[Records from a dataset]

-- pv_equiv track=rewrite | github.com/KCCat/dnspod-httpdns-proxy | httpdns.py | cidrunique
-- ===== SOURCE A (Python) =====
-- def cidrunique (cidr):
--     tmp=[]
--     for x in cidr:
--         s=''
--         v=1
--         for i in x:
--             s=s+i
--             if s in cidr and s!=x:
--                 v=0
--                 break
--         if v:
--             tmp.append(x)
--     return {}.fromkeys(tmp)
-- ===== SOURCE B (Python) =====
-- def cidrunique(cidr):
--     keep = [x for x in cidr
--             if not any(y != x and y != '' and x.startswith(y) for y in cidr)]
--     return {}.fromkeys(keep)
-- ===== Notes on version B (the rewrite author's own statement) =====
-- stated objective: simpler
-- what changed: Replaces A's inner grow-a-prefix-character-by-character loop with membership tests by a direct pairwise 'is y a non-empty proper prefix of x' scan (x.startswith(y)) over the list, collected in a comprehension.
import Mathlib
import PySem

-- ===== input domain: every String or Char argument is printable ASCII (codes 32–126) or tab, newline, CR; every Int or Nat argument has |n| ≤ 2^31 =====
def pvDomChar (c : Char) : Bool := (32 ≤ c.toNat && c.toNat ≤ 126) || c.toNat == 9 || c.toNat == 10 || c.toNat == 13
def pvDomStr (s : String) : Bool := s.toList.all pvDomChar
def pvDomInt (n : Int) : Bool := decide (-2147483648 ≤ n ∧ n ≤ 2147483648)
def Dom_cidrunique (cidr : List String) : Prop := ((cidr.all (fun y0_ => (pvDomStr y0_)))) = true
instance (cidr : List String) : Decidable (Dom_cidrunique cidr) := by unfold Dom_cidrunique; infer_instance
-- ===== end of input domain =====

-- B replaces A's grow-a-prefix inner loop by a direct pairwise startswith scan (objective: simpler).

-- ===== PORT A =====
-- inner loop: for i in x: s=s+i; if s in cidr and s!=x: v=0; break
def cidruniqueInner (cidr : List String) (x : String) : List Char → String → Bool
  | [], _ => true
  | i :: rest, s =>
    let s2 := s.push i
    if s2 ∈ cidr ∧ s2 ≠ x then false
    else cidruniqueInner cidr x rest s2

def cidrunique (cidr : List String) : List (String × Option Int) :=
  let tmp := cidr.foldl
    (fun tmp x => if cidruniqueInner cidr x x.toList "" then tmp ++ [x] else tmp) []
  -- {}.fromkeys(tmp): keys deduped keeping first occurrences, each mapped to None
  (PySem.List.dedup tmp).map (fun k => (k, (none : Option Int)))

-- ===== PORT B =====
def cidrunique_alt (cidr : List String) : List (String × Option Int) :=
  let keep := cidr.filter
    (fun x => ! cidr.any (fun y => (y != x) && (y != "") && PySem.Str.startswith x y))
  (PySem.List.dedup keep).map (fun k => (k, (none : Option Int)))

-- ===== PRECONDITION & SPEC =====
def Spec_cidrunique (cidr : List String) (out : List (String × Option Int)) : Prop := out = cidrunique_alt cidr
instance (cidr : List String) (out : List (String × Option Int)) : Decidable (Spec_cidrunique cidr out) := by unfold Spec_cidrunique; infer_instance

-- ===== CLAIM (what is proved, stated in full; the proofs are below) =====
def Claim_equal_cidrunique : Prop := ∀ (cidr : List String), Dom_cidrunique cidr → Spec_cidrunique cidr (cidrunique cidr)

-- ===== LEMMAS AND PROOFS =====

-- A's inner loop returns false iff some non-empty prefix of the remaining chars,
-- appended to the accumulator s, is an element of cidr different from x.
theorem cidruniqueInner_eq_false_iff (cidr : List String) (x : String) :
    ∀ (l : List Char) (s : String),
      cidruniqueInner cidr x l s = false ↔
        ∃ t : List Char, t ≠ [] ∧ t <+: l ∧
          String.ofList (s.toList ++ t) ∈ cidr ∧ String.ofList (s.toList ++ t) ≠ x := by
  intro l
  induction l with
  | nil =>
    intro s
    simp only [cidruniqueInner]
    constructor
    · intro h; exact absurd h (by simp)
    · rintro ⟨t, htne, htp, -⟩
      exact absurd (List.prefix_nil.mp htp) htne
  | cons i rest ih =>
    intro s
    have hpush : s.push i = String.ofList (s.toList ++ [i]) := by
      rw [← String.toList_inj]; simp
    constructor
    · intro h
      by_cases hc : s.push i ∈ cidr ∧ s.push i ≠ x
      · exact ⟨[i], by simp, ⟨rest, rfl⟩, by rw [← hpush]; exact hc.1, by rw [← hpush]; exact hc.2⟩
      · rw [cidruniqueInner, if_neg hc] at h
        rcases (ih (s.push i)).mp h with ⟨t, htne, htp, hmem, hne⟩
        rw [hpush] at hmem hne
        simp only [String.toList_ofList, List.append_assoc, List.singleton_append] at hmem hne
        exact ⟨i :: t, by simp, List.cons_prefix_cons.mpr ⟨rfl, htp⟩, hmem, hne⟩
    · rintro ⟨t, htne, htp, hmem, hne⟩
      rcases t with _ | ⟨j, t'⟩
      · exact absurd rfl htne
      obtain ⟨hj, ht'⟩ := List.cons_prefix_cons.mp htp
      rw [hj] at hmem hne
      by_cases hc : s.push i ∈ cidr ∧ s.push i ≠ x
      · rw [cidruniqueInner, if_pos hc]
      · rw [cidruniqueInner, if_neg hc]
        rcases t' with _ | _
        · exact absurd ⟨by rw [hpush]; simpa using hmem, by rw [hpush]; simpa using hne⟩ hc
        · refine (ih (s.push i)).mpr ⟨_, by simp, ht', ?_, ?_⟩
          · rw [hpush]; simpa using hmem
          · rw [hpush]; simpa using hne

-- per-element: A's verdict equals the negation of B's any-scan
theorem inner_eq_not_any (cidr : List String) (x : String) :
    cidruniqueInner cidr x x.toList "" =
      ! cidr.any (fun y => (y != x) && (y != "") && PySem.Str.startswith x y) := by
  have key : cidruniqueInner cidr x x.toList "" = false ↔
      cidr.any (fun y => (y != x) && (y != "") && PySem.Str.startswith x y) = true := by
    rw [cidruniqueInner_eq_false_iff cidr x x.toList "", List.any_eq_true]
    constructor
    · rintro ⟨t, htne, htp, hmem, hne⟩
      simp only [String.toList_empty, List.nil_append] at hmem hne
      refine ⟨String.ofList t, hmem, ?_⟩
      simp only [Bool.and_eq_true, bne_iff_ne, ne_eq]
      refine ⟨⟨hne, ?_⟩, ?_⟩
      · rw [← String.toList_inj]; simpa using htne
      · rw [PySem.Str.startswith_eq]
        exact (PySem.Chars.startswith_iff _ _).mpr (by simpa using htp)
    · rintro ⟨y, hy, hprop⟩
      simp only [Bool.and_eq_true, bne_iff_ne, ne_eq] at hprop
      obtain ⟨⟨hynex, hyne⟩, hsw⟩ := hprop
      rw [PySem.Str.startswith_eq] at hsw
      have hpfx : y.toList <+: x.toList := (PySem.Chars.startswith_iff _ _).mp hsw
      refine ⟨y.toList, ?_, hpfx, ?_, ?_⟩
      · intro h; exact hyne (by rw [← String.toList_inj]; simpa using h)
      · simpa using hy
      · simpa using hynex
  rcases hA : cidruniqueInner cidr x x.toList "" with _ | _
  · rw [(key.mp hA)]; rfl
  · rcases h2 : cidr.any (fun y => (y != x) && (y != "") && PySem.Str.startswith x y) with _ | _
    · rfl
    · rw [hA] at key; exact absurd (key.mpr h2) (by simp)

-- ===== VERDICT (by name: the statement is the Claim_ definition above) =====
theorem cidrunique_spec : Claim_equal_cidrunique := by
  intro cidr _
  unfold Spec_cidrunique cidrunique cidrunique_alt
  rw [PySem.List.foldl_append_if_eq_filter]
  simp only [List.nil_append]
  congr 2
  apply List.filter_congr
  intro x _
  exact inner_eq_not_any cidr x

Task requirements: The data must be transcribed in full. Every word stays the same.

Problem solution:
-- pv_equiv track=rewrite | github.com/KCCat/dnspod-httpdns-proxy | httpdns.py | cidrunique
-- ===== SOURCE A (Python) =====
-- def cidrunique (cidr):
--     tmp=[]
--     for x in cidr:
--         s=''
--         v=1
--         for i in x:
--             s=s+i
--             if s in cidr and s!=x:
--                 v=0
--                 break
--         if v:
--             tmp.append(x)
--     return {}.fromkeys(tmp)
-- ===== SOURCE B (Python) =====
-- def cidrunique(cidr):
--     keep = [x for x in cidr
--             if not any(y != x and y != '' and x.startswith(y) for y in cidr)]
--     return {}.fromkeys(keep)
-- ===== Notes on version B (the rewrite author's own statement) =====
-- stated objective: simpler
-- what changed: Replaces A's inner grow-a-prefix-character-by-character loop with membership tests by a direct pairwise 'is y a non-empty proper prefix of x' scan (x.startswith(y)) over the list, collected in a comprehension.
import Mathlib
import PySem

-- ===== input domain: every String or Char argument is printable ASCII (codes 32–126) or tab, newline, CR; every Int or Nat argument has |n| ≤ 2^31 =====
def pvDomChar (c : Char) : Bool := (32 ≤ c.toNat && c.toNat ≤ 126) || c.toNat == 9 || c.toNat == 10 || c.toNat == 13
def pvDomStr (s : String) : Bool := s.toList.all pvDomChar
def pvDomInt (n : Int) : Bool := decide (-2147483648 ≤ n ∧ n ≤ 2147483648)
def Dom_cidrunique (cidr : List String) : Prop := ((cidr.all (fun y0_ => (pvDomStr y0_)))) = true
instance (cidr : List String) : Decidable (Dom_cidrunique cidr) := by unfold Dom_cidrunique; infer_instance
-- ===== end of input domain =====

-- B replaces A's grow-a-prefix inner loop by a direct pairwise startswith scan (objective: simpler).

-- ===== PORT A =====
-- inner loop: for i in x: s=s+i; if s in cidr and s!=x: v=0; break
def cidruniqueInner (cidr : List String) (x : String) : List Char → String → Bool
  | [], _ => true
  | i :: rest, s =>
    let s2 := s.push i
    if s2 ∈ cidr ∧ s2 ≠ x then false
    else cidruniqueInner cidr x rest s2

def cidrunique (cidr : List String) : List (String × Option Int) :=
  let tmp := cidr.foldl
    (fun tmp x => if cidruniqueInner cidr x x.toList "" then tmp ++ [x] else tmp) []
  -- {}.fromkeys(tmp): keys deduped keeping first occurrences, each mapped to None
  (PySem.List.dedup tmp).map (fun k => (k, (none : Option Int)))

-- ===== PORT B =====
def cidrunique_alt (cidr : List String) : List (String × Option Int) :=
  let keep := cidr.filter
    (fun x => ! cidr.any (fun y => (y != x) && (y != "") && PySem.Str.startswith x y))
  (PySem.List.dedup keep).map (fun k => (k, (none : Option Int)))

-- ===== PRECONDITION & SPEC =====
def Spec_cidrunique (cidr : List String) (out : List (String × Option Int)) : Prop := out = cidrunique_alt cidr
instance (cidr : List String) (out : List (String × Option Int)) : Decidable (Spec_cidrunique cidr out) := by unfold Spec_cidrunique; infer_instance

-- ===== CLAIM (what is proved, stated in full; the proofs are below) =====
def Claim_equal_cidrunique : Prop := ∀ (cidr : List String), Dom_cidrunique cidr → Spec_cidrunique cidr (cidrunique cidr)

-- ===== LEMMAS AND PROOFS =====

-- A's inner loop returns false iff some non-empty prefix of the remaining chars,
-- appended to the accumulator s, is an element of cidr different from x.
theorem cidruniqueInner_eq_false_iff (cidr : List String) (x : String) :
    ∀ (l : List Char) (s : String),
      cidruniqueInner cidr x l s = false ↔
        ∃ t : List Char, t ≠ [] ∧ t <+: l ∧
          String.ofList (s.toList ++ t) ∈ cidr ∧ String.ofList (s.toList ++ t) ≠ x := by
  intro l
  induction l with
  | nil =>
    intro s
    simp only [cidruniqueInner]
    constructor
    · intro h; exact absurd h (by simp)
    · rintro ⟨t, htne, htp, -⟩
      exact absurd (List.prefix_nil.mp htp) htne
  | cons i rest ih =>
    intro s
    have hpush : s.push i = String.ofList (s.toList ++ [i]) := by
      rw [← String.toList_inj]; simp
    constructor
    · intro h
      by_cases hc : s.push i ∈ cidr ∧ s.push i ≠ x
      · exact ⟨[i], by simp, ⟨rest, rfl⟩, by rw [← hpush]; exact hc.1, by rw [← hpush]; exact hc.2⟩
      · rw [cidruniqueInner, if_neg hc] at h
        rcases (ih (s.push i)).mp h with ⟨t, htne, htp, hmem, hne⟩
        rw [hpush] at hmem hne
        simp only [String.toList_ofList, List.append_assoc, List.singleton_append] at hmem hne
        exact ⟨i :: t, by simp, List.cons_prefix_cons.mpr ⟨rfl, htp⟩, hmem, hne⟩
    · rintro ⟨t, htne, htp, hmem, hne⟩
      rcases t with _ | ⟨j, t'⟩
      · exact absurd rfl htne
      obtain ⟨hj, ht'⟩ := List.cons_prefix_cons.mp htp
      rw [hj] at hmem hne
      by_cases hc : s.push i ∈ cidr ∧ s.push i ≠ x
      · rw [cidruniqueInner, if_pos hc]
      · rw [cidruniqueInner, if_neg hc]
        rcases t' with _ | _
        · exact absurd ⟨by rw [hpush]; simpa using hmem, by rw [hpush]; simpa using hne⟩ hc
        · refine (ih (s.push i)).mpr ⟨_, by simp, ht', ?_, ?_⟩
          · rw [hpush]; simpa using hmem
          · rw [hpush]; simpa using hne

-- per-element: A's verdict equals the negation of B's any-scan
theorem inner_eq_not_any (cidr : List String) (x : String) :
    cidruniqueInner cidr x x.toList "" =
      ! cidr.any (fun y => (y != x) && (y != "") && PySem.Str.startswith x y) := by
  have key : cidruniqueInner cidr x x.toList "" = false ↔
      cidr.any (fun y => (y != x) && (y != "") && PySem.Str.startswith x y) = true := by
    rw [cidruniqueInner_eq_false_iff cidr x x.toList "", List.any_eq_true]
    constructor
    · rintro ⟨t, htne, htp, hmem, hne⟩
      simp only [String.toList_empty, List.nil_append] at hmem hne
      refine ⟨String.ofList t, hmem, ?_⟩
      simp only [Bool.and_eq_true, bne_iff_ne, ne_eq]
      refine ⟨⟨hne, ?_⟩, ?_⟩
      · rw [← String.toList_inj]; simpa using htne
      · rw [PySem.Str.startswith_eq]
        exact (PySem.Chars.startswith_iff _ _).mpr (by simpa using htp)
    · rintro ⟨y, hy, hprop⟩
      simp only [Bool.and_eq_true, bne_iff_ne, ne_eq] at hprop
      obtain ⟨⟨hynex, hyne⟩, hsw⟩ := hprop
      rw [PySem.Str.startswith_eq] at hsw
      have hpfx : y.toList <+: x.toList := (PySem.Chars.startswith_iff _ _).mp hsw
      refine ⟨y.toList, ?_, hpfx, ?_, ?_⟩
      · intro h; exact hyne (by rw [← String.toList_inj]; simpa using h)
      · simpa using hy
      · simpa using hynex
  rcases hA : cidruniqueInner cidr x x.toList "" with _ | _
  · rw [(key.mp hA)]; rfl
  · rcases h2 : cidr.any (fun y => (y != x) && (y != "") && PySem.Str.startswith x y) with _ | _
    · rfl
    · rw [hA] at key; exact absurd (key.mpr h2) (by simp)

-- ===== VERDICT (by name: the statement is the Claim_ definition above) =====
theorem cidrunique_spec : Claim_equal_cidrunique := by
  intro cidr _
  unfold Spec_cidrunique cidrunique cidrunique_alt
  rw [PySem.List.foldl_append_if_eq_filter]
  simp only [List.nil_append]
  congr 2
  apply List.filter_congr
  intro x _
  exact inner_eq_not_any cidr x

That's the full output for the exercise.